Type out the entries again, keeping every word unchanged.

####

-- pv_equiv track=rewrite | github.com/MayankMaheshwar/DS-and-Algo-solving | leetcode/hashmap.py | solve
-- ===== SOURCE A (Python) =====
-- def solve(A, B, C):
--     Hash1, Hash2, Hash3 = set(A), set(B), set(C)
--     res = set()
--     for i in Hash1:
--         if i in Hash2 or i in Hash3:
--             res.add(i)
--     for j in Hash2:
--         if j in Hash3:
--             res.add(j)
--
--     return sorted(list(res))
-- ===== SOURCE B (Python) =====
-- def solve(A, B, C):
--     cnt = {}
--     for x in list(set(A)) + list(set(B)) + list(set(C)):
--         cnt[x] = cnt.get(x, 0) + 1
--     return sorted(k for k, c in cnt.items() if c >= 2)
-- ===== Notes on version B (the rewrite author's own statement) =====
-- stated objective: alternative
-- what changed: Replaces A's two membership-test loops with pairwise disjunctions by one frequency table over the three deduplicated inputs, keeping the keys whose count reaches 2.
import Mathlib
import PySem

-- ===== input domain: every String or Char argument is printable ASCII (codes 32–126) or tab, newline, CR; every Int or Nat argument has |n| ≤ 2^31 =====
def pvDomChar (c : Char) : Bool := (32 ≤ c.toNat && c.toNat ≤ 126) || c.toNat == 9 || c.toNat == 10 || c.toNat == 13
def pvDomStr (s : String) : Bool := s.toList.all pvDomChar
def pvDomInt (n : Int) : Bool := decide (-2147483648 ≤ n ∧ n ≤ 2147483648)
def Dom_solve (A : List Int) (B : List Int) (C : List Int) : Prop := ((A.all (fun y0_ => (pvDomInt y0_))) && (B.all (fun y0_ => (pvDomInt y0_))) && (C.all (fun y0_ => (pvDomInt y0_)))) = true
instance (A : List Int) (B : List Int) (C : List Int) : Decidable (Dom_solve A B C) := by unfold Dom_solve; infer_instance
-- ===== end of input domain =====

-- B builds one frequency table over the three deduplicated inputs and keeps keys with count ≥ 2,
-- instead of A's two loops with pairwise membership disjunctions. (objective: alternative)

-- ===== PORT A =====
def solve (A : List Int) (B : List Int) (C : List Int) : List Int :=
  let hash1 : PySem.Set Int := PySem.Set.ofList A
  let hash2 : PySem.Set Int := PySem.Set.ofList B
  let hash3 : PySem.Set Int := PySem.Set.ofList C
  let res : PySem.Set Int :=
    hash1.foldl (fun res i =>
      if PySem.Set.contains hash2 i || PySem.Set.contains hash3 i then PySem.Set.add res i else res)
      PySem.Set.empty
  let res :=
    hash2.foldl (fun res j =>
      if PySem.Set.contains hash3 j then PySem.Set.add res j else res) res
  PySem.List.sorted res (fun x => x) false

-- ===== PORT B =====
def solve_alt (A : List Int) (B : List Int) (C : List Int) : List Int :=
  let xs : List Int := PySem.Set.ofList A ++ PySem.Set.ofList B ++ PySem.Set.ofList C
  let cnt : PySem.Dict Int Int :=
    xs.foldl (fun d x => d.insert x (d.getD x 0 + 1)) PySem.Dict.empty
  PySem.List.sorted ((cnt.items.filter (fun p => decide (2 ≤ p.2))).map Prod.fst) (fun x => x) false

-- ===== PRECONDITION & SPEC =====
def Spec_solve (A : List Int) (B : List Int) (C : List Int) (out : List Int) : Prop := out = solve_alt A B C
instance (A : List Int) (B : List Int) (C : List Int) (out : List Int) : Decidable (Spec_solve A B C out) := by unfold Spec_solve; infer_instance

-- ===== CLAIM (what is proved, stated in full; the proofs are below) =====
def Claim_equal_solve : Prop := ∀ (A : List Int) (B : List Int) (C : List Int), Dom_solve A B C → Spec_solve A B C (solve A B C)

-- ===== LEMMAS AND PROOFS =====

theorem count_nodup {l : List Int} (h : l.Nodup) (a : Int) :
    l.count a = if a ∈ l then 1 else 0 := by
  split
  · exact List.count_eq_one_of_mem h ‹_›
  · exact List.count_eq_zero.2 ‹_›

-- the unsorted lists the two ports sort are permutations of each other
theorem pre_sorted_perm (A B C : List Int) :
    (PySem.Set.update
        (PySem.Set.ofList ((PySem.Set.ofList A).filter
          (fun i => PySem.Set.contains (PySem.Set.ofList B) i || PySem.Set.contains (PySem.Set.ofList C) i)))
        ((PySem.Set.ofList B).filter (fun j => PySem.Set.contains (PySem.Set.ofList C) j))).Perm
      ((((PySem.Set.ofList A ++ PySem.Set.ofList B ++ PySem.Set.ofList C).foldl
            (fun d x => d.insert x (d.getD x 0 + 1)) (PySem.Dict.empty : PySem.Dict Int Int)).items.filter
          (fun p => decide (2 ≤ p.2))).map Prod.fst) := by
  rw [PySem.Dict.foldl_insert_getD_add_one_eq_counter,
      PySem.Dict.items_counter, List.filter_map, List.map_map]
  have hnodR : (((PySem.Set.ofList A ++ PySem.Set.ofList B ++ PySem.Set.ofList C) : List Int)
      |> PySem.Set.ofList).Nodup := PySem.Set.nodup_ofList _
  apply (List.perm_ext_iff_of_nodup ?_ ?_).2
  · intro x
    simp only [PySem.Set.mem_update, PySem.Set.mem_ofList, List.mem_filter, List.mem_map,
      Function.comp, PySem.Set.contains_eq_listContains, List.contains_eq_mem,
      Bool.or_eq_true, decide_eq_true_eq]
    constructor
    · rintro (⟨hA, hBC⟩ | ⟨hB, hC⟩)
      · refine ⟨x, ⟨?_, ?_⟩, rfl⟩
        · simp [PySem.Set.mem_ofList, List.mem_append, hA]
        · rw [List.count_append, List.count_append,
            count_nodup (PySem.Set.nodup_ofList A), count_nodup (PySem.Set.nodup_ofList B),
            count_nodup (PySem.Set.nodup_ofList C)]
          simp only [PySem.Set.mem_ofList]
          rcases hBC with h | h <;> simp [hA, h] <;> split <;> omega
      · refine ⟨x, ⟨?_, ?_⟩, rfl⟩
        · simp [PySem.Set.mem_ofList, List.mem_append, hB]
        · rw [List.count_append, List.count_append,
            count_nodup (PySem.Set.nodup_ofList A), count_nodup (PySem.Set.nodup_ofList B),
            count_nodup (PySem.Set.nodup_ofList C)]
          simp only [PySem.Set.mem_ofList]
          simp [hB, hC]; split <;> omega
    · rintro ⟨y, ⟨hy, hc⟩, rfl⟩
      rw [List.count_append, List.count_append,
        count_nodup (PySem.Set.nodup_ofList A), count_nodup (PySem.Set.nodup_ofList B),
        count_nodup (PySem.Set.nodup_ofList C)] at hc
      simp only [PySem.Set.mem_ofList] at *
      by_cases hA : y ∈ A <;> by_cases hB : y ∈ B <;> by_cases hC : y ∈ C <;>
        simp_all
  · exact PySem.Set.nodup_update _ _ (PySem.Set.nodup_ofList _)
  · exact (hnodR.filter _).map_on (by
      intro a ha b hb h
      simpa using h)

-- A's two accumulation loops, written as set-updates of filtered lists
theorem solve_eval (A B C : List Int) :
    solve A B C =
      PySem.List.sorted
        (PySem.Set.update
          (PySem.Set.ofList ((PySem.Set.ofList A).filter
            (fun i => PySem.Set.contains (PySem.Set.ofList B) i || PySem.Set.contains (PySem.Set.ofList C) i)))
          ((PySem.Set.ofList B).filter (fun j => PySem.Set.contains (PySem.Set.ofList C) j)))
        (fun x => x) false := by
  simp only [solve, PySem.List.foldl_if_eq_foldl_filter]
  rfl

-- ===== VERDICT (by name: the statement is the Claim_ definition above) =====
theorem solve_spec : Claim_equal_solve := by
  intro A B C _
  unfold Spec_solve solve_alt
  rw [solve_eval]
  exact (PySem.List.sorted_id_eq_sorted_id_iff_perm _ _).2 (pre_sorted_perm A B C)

####

» **Answer space**:
-- pv_equiv track=rewrite | github.com/MayankMaheshwar/DS-and-Algo-solving | leetcode/hashmap.py | solve
-- ===== SOURCE A (Python) =====
-- def solve(A, B, C):
--     Hash1, Hash2, Hash3 = set(A), set(B), set(C)
--     res = set()
--     for i in Hash1:
--         if i in Hash2 or i in Hash3:
--             res.add(i)
--     for j in Hash2:
--         if j in Hash3:
--             res.add(j)
--
--     return sorted(list(res))
-- ===== SOURCE B (Python) =====
-- def solve(A, B, C):
--     cnt = {}
--     for x in list(set(A)) + list(set(B)) + list(set(C)):
--         cnt[x] = cnt.get(x, 0) + 1
--     return sorted(k for k, c in cnt.items() if c >= 2)
-- ===== Notes on version B (the rewrite author's own statement) =====
-- stated objective: alternative
-- what changed: Replaces A's two membership-test loops with pairwise disjunctions by one frequency table over the three deduplicated inputs, keeping the keys whose count reaches 2.
import Mathlib
import PySem

-- ===== input domain: every String or Char argument is printable ASCII (codes 32–126) or tab, newline, CR; every Int or Nat argument has |n| ≤ 2^31 =====
def pvDomChar (c : Char) : Bool := (32 ≤ c.toNat && c.toNat ≤ 126) || c.toNat == 9 || c.toNat == 10 || c.toNat == 13
def pvDomStr (s : String) : Bool := s.toList.all pvDomChar
def pvDomInt (n : Int) : Bool := decide (-2147483648 ≤ n ∧ n ≤ 2147483648)
def Dom_solve (A : List Int) (B : List Int) (C : List Int) : Prop := ((A.all (fun y0_ => (pvDomInt y0_))) && (B.all (fun y0_ => (pvDomInt y0_))) && (C.all (fun y0_ => (pvDomInt y0_)))) = true
instance (A : List Int) (B : List Int) (C : List Int) : Decidable (Dom_solve A B C) := by unfold Dom_solve; infer_instance
-- ===== end of input domain =====

-- B builds one frequency table over the three deduplicated inputs and keeps keys with count ≥ 2,
-- instead of A's two loops with pairwise membership disjunctions. (objective: alternative)

-- ===== PORT A =====
def solve (A : List Int) (B : List Int) (C : List Int) : List Int :=
  let hash1 : PySem.Set Int := PySem.Set.ofList A
  let hash2 : PySem.Set Int := PySem.Set.ofList B
  let hash3 : PySem.Set Int := PySem.Set.ofList C
  let res : PySem.Set Int :=
    hash1.foldl (fun res i =>
      if PySem.Set.contains hash2 i || PySem.Set.contains hash3 i then PySem.Set.add res i else res)
      PySem.Set.empty
  let res :=
    hash2.foldl (fun res j =>
      if PySem.Set.contains hash3 j then PySem.Set.add res j else res) res
  PySem.List.sorted res (fun x => x) false

-- ===== PORT B =====
def solve_alt (A : List Int) (B : List Int) (C : List Int) : List Int :=
  let xs : List Int := PySem.Set.ofList A ++ PySem.Set.ofList B ++ PySem.Set.ofList C
  let cnt : PySem.Dict Int Int :=
    xs.foldl (fun d x => d.insert x (d.getD x 0 + 1)) PySem.Dict.empty
  PySem.List.sorted ((cnt.items.filter (fun p => decide (2 ≤ p.2))).map Prod.fst) (fun x => x) false

-- ===== PRECONDITION & SPEC =====
def Spec_solve (A : List Int) (B : List Int) (C : List Int) (out : List Int) : Prop := out = solve_alt A B C
instance (A : List Int) (B : List Int) (C : List Int) (out : List Int) : Decidable (Spec_solve A B C out) := by unfold Spec_solve; infer_instance

-- ===== CLAIM (what is proved, stated in full; the proofs are below) =====
def Claim_equal_solve : Prop := ∀ (A : List Int) (B : List Int) (C : List Int), Dom_solve A B C → Spec_solve A B C (solve A B C)

-- ===== LEMMAS AND PROOFS =====

theorem count_nodup {l : List Int} (h : l.Nodup) (a : Int) :
    l.count a = if a ∈ l then 1 else 0 := by
  split
  · exact List.count_eq_one_of_mem h ‹_›
  · exact List.count_eq_zero.2 ‹_›

-- the unsorted lists the two ports sort are permutations of each other
theorem pre_sorted_perm (A B C : List Int) :
    (PySem.Set.update
        (PySem.Set.ofList ((PySem.Set.ofList A).filter
          (fun i => PySem.Set.contains (PySem.Set.ofList B) i || PySem.Set.contains (PySem.Set.ofList C) i)))
        ((PySem.Set.ofList B).filter (fun j => PySem.Set.contains (PySem.Set.ofList C) j))).Perm
      ((((PySem.Set.ofList A ++ PySem.Set.ofList B ++ PySem.Set.ofList C).foldl
            (fun d x => d.insert x (d.getD x 0 + 1)) (PySem.Dict.empty : PySem.Dict Int Int)).items.filter
          (fun p => decide (2 ≤ p.2))).map Prod.fst) := by
  rw [PySem.Dict.foldl_insert_getD_add_one_eq_counter,
      PySem.Dict.items_counter, List.filter_map, List.map_map]
  have hnodR : (((PySem.Set.ofList A ++ PySem.Set.ofList B ++ PySem.Set.ofList C) : List Int)
      |> PySem.Set.ofList).Nodup := PySem.Set.nodup_ofList _
  apply (List.perm_ext_iff_of_nodup ?_ ?_).2
  · intro x
    simp only [PySem.Set.mem_update, PySem.Set.mem_ofList, List.mem_filter, List.mem_map,
      Function.comp, PySem.Set.contains_eq_listContains, List.contains_eq_mem,
      Bool.or_eq_true, decide_eq_true_eq]
    constructor
    · rintro (⟨hA, hBC⟩ | ⟨hB, hC⟩)
      · refine ⟨x, ⟨?_, ?_⟩, rfl⟩
        · simp [PySem.Set.mem_ofList, List.mem_append, hA]
        · rw [List.count_append, List.count_append,
            count_nodup (PySem.Set.nodup_ofList A), count_nodup (PySem.Set.nodup_ofList B),
            count_nodup (PySem.Set.nodup_ofList C)]
          simp only [PySem.Set.mem_ofList]
          rcases hBC with h | h <;> simp [hA, h] <;> split <;> omega
      · refine ⟨x, ⟨?_, ?_⟩, rfl⟩
        · simp [PySem.Set.mem_ofList, List.mem_append, hB]
        · rw [List.count_append, List.count_append,
            count_nodup (PySem.Set.nodup_ofList A), count_nodup (PySem.Set.nodup_ofList B),
            count_nodup (PySem.Set.nodup_ofList C)]
          simp only [PySem.Set.mem_ofList]
          simp [hB, hC]; split <;> omega
    · rintro ⟨y, ⟨hy, hc⟩, rfl⟩
      rw [List.count_append, List.count_append,
        count_nodup (PySem.Set.nodup_ofList A), count_nodup (PySem.Set.nodup_ofList B),
        count_nodup (PySem.Set.nodup_ofList C)] at hc
      simp only [PySem.Set.mem_ofList] at *
      by_cases hA : y ∈ A <;> by_cases hB : y ∈ B <;> by_cases hC : y ∈ C <;>
        simp_all
  · exact PySem.Set.nodup_update _ _ (PySem.Set.nodup_ofList _)
  · exact (hnodR.filter _).map_on (by
      intro a ha b hb h
      simpa using h)

-- A's two accumulation loops, written as set-updates of filtered lists
theorem solve_eval (A B C : List Int) :
    solve A B C =
      PySem.List.sorted
        (PySem.Set.update
          (PySem.Set.ofList ((PySem.Set.ofList A).filter
            (fun i => PySem.Set.contains (PySem.Set.ofList B) i || PySem.Set.contains (PySem.Set.ofList C) i)))
          ((PySem.Set.ofList B).filter (fun j => PySem.Set.contains (PySem.Set.ofList C) j)))
        (fun x => x) false := by
  simp only [solve, PySem.List.foldl_if_eq_foldl_filter]
  rfl

-- ===== VERDICT (by name: the statement is the Claim_ definition above) =====
theorem solve_spec : Claim_equal_solve := by
  intro A B C _
  unfold Spec_solve solve_alt
  rw [solve_eval]
  exact (PySem.List.sorted_id_eq_sorted_id_iff_perm _ _).2 (pre_sorted_perm A B C)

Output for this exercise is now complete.